LarryLunchmeat said:


> i totally fell for it!!!
> but seriously.. when is the SS 10X10 really coming out. Aside from that, I hope they focus on somehow making stickerless 4X4-9X9!



Unfortunetaly I can't see that happening anytime soon. The way the pieces are made would make it very difficult to colour the plastic.


----------



## jayefbe (Apr 1, 2013)

The real joke is that CBC has somehow become the authority on all things cubing and people believe everything he says.


----------



## applemobile (Apr 1, 2013)

jayefbe said:


> The real joke is that CBC has somehow become the authority on all things cubing and people believe everything he says.
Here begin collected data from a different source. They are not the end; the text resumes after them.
-- pv_equiv track=rewrite | github.com/pujichun/51Job | server/App/utils/DataFilter.py | split_level
-- ===== SOURCE A (Python) =====
-- from typing import List, Iterable, Dict
--
-- def split_level(squ: List) -> Dict:
--     level: Dict[str, int] = {"较低": 0, "一般": 0, "中等": 0, "较高": 0, "优秀": 0}
--     for i in squ:
--         if 0 < i < 3:
--             level["较低"] += 1
--         elif 3 <= i < 5:
--             level["一般"] += 1
--         elif 5 <= i < 8:
--             level["中等"] += 1
--         elif 8 <= i < 12:
--             level["较高"] += 1
--         elif i >= 12:
--             level["优秀"] += 1
--     return level
-- ===== SOURCE B (Python) =====
-- import bisect
--
--
-- def split_level(squ):
--     s = sorted(squ)
--     pos = [bisect.bisect_left(s, c) for c in (1, 3, 5, 8, 12)] + [len(s)]
--     names = ["较低", "一般", "中等", "较高", "优秀"]
--     return {n: pos[k + 1] - pos[k] for k, n in enumerate(names)}
-- ===== Notes on version B (the rewrite author's own statement) =====
-- stated objective: alternative
-- what changed: Instead of a per-element if/elif counting loop, B sorts the list once and reads each bucket count off as the difference of two bisect_left positions of the bucket boundaries in the sorted list.
import Mathlib
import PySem

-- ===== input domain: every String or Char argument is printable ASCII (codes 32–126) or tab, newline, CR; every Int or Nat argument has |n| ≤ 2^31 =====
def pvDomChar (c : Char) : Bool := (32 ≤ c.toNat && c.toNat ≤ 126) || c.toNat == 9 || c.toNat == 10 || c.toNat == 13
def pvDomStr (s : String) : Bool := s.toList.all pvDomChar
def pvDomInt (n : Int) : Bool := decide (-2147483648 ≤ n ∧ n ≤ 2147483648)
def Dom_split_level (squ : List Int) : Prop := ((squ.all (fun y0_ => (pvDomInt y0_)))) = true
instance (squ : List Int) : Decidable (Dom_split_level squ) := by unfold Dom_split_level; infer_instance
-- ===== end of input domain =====

-- B replaces A's per-element if/elif counting loop by a different algorithm: sort once,
-- then read each bucket count off as a difference of bisect_left positions of the boundaries.

-- ===== PORT A =====
-- loop body of A's for-loop (the if/elif ladder updating the dict)
def pvStepA (level : PySem.Dict String Int) (i : Int) : PySem.Dict String Int :=
  if 0 < i ∧ i < 3 then level.modify "较低" 0 (· + 1)
  else if 3 ≤ i ∧ i < 5 then level.modify "一般" 0 (· + 1)
  else if 5 ≤ i ∧ i < 8 then level.modify "中等" 0 (· + 1)
  else if 8 ≤ i ∧ i < 12 then level.modify "较高" 0 (· + 1)
  else if 12 ≤ i then level.modify "优秀" 0 (· + 1)
  else level

def split_level (squ : List Int) : List (String × Int) :=
  let level : PySem.Dict String Int :=
    PySem.Dict.ofList [("较低", 0), ("一般", 0), ("中等", 0), ("较高", 0), ("优秀", 0)]
  (squ.foldl pvStepA level).items

-- ===== PORT B =====
def pvNames : List String := ["较低", "一般", "中等", "较高", "优秀"]

def split_level_alt (squ : List Int) : List (String × Int) :=
  let s := PySem.List.sorted squ (fun x => x) false
  let pos : List Int :=
    (([1, 3, 5, 8, 12] : List Int).map (fun c => (PySem.List.bisectLeft s c : Int)))
      ++ [(s.length : Int)]
  (PySem.List.enumerate pvNames).map
    (fun kn => (kn.2, PySem.List.pyGetD pos (kn.1 + 1) 0 - PySem.List.pyGetD pos kn.1 0))

-- ===== PRECONDITION & SPEC =====
def Spec_split_level (squ : List Int) (out : List (String × Int)) : Prop := out = split_level_alt squ
instance (squ : List Int) (out : List (String × Int)) : Decidable (Spec_split_level squ out) := by unfold Spec_split_level; infer_instance

-- ===== CLAIM (what is proved, stated in full; the proofs are below) =====
def Claim_equal_split_level : Prop := ∀ (squ : List Int), Dom_split_level squ → Spec_split_level squ (split_level squ)

-- ===== LEMMAS AND PROOFS =====

-- Int-valued bucket count (what A accumulates per key)
def pvCnt (p : Int → Prop) [DecidablePred p] (l : List Int) : Int :=
  (l.countP (fun i => decide (p i)) : Nat)

lemma pvCnt_cons (p : Int → Prop) [DecidablePred p] (x : Int) (xs : List Int) :
    pvCnt p (x :: xs) = (if p x then 1 else 0) + pvCnt p xs := by
  unfold pvCnt
  by_cases h : p x <;> simp [h] <;> ring

-- one step of A's loop on a dict of the literal shape, values symbolic;
-- the five bucket conditions are mutually exclusive, so the plain (unguarded) forms suffice
lemma pv_stepA_shape (v0 v1 v2 v3 v4 : Int) (i : Int) :
    pvStepA (PySem.Dict.ofList [("较低", v0), ("一般", v1), ("中等", v2), ("较高", v3), ("优秀", v4)]) i
      = PySem.Dict.ofList
          [("较低", v0 + if 0 < i ∧ i < 3 then 1 else 0),
           ("一般", v1 + if 3 ≤ i ∧ i < 5 then 1 else 0),
           ("中等", v2 + if 5 ≤ i ∧ i < 8 then 1 else 0),
           ("较高", v3 + if 8 ≤ i ∧ i < 12 then 1 else 0),
           ("优秀", v4 + if 12 ≤ i then 1 else 0)] := by
  unfold pvStepA
  split_ifs
  all_goals try (exfalso; omega)
  all_goals simp only [add_zero]
  all_goals rfl

-- A's fold in closed form: each key carries its bucket count
lemma pv_foldA (l : List Int) (v0 v1 v2 v3 v4 : Int) :
    l.foldl pvStepA
        (PySem.Dict.ofList [("较低", v0), ("一般", v1), ("中等", v2), ("较高", v3), ("优秀", v4)])
      = PySem.Dict.ofList
          [("较低", v0 + pvCnt (fun i => 0 < i ∧ i < 3) l),
           ("一般", v1 + pvCnt (fun i => 3 ≤ i ∧ i < 5) l),
           ("中等", v2 + pvCnt (fun i => 5 ≤ i ∧ i < 8) l),
           ("较高", v3 + pvCnt (fun i => 8 ≤ i ∧ i < 12) l),
           ("优秀", v4 + pvCnt (fun i => 12 ≤ i) l)] := by
  induction l generalizing v0 v1 v2 v3 v4 with
  | nil => simp [pvCnt]
  | cons x xs ih =>
    rw [List.foldl_cons, pv_stepA_shape, ih]
    simp only [pvCnt_cons, ← add_assoc]

-- bisect_left in the sorted copy counts the elements strictly below the boundary
lemma pv_bl_count (xs : List Int) (c : Int) :
    ((PySem.List.bisectLeft (PySem.List.sorted xs (fun x => x) false) c : Nat) : Int)
      = pvCnt (fun i => i < c) xs := by
  set ys := PySem.List.sorted xs (fun x => x) false with hys
  have hpw : ys.Pairwise (fun a b => a ≤ b) := PySem.List.sorted_pairwise xs (fun x => x)
  obtain ⟨hle, hlt, hge⟩ := PySem.List.bisectLeft_spec ys c hpw
  have hperm : ys.Perm xs := PySem.List.sorted_perm xs (fun x => x) false
  unfold pvCnt
  rw [← hperm.countP_eq]
  set k := PySem.List.bisectLeft ys c with hk
  have hsplit : ys.countP (fun i => decide (i < c))
      = (ys.take k).countP (fun i => decide (i < c)) + (ys.drop k).countP (fun i => decide (i < c)) := by
    conv_lhs => rw [← List.take_append_drop k ys]
    rw [List.countP_append]
  have hlen : (ys.take k).length = k := by
    rw [List.length_take]; omega
  have h1 : (ys.take k).countP (fun i => decide (i < c)) = k := by
    have hall : ∀ a ∈ ys.take k, (fun i => decide (i < c)) a = true := by
      intro a ha
      obtain ⟨j, hj, rfl⟩ := List.mem_iff_getElem.mp ha
      rw [hlen] at hj
      rw [List.getElem_take]
      simpa using hlt j (by omega) hj
    have := List.countP_eq_length.mpr hall
    rw [hlen] at this
    exact this
  have h2 : (ys.drop k).countP (fun i => decide (i < c)) = 0 := by
    rw [List.countP_eq_zero]
    intro a ha
    obtain ⟨j, hj, rfl⟩ := List.mem_iff_getElem.mp ha
    rw [List.length_drop] at hj
    rw [List.getElem_drop]
    simpa using hge (k + j) (by omega) (by omega)
  rw [hsplit, h1, h2]
  simp

-- a half-open bucket count is the difference of two "strictly below" counts
lemma pv_cnt_diff (lo hi : Int) (l : List Int) (hlh : lo ≤ hi) :
    pvCnt (fun i => lo ≤ i ∧ i < hi) l
      = pvCnt (fun i => i < hi) l - pvCnt (fun i => i < lo) l := by
  induction l with
  | nil => simp [pvCnt]
  | cons x xs ih =>
    simp only [pvCnt_cons]
    split_ifs <;> omega

-- the top bucket is everything not strictly below 12
lemma pv_cnt_top (l : List Int) :
    pvCnt (fun i => 12 ≤ i) l = (l.length : Int) - pvCnt (fun i => i < 12) l := by
  induction l with
  | nil => simp [pvCnt]
  | cons x xs ih =>
    simp only [pvCnt_cons, List.length_cons]
    push_cast
    split_ifs <;> omega


-- the lowest bucket, on integers: 0 < i ↔ 1 ≤ i
lemma pv_cnt_low (l : List Int) :
    pvCnt (fun i => 0 < i ∧ i < 3) l = pvCnt (fun i => 1 ≤ i ∧ i < 3) l := by
  unfold pvCnt
  have h : List.countP (fun i => decide (0 < i ∧ i < 3)) l
      = List.countP (fun i => decide (1 ≤ i ∧ i < 3)) l := by
    apply List.countP_congr
    intro a _
    simp only [decide_eq_true_eq]
    omega
  rw [h]

-- items of the literal 5-key dict (symbolic values)
lemma pv_items5 (v0 v1 v2 v3 v4 : Int) :
    (PySem.Dict.ofList [("较低", v0), ("一般", v1), ("中等", v2), ("较高", v3), ("优秀", v4)]).items
      = [("较低", v0), ("一般", v1), ("中等", v2), ("较高", v3), ("优秀", v4)] := rfl

-- ===== VERDICT (by name: the statement is the Claim_ definition above) =====
theorem split_level_spec : Claim_equal_split_level := by
  intro squ _
  unfold Spec_split_level
  simp only [split_level, split_level_alt]
  rw [pv_foldA, pv_items5]
  simp only [pvNames, PySem.List.enumerate_cons, PySem.List.enumerate_nil, List.map_cons,
    List.map_nil]
  norm_num [PySem.List.pyGetD]
  simp only [pv_bl_count]
  rw [pv_cnt_low,
      pv_cnt_diff 1 3 squ (by omega), pv_cnt_diff 3 5 squ (by omega),
      pv_cnt_diff 5 8 squ (by omega), pv_cnt_diff 8 12 squ (by omega), pv_cnt_top]
  exact ⟨rfl, rfl, rfl, rfl, rfl⟩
No they don't. Sure he has some fan bois, but not everyone hangs of his every word.


----------



## tx789 (Apr 1, 2013)

jayefbe said:


> The real joke is that CBC has somehow become the authority on all things cubing and people believe everything he says.


 for noobs he is


----------



## jayefbe (Apr 1, 2013)

applemobile said:


> No they don't. Sure he has some fan bois, but not everyone hangs of his every word.





tx789 said:


> for noobs he is



Yes, you are right. Not everyone buys everything he says. But a lot do. My main point is that his impact on the cubing community is disproportionate to his skills/abilities (despite seemingly constant bickering on youtube). It's no coincidence that he posts on original plastic Zhanchis and then suddenly there's five threads on here about people wanting to buy/sell them. Related note - he gets the "OP" zhanchi and oohs and aahs over it, says it's SO MUCH SMOOTHER than his other one, then in his collection video says that he thinks that his other Zhanchi is also an "OP". What? Then he does the ShuangRen reviews and we all know how the Fangshi revolution is coming.


----------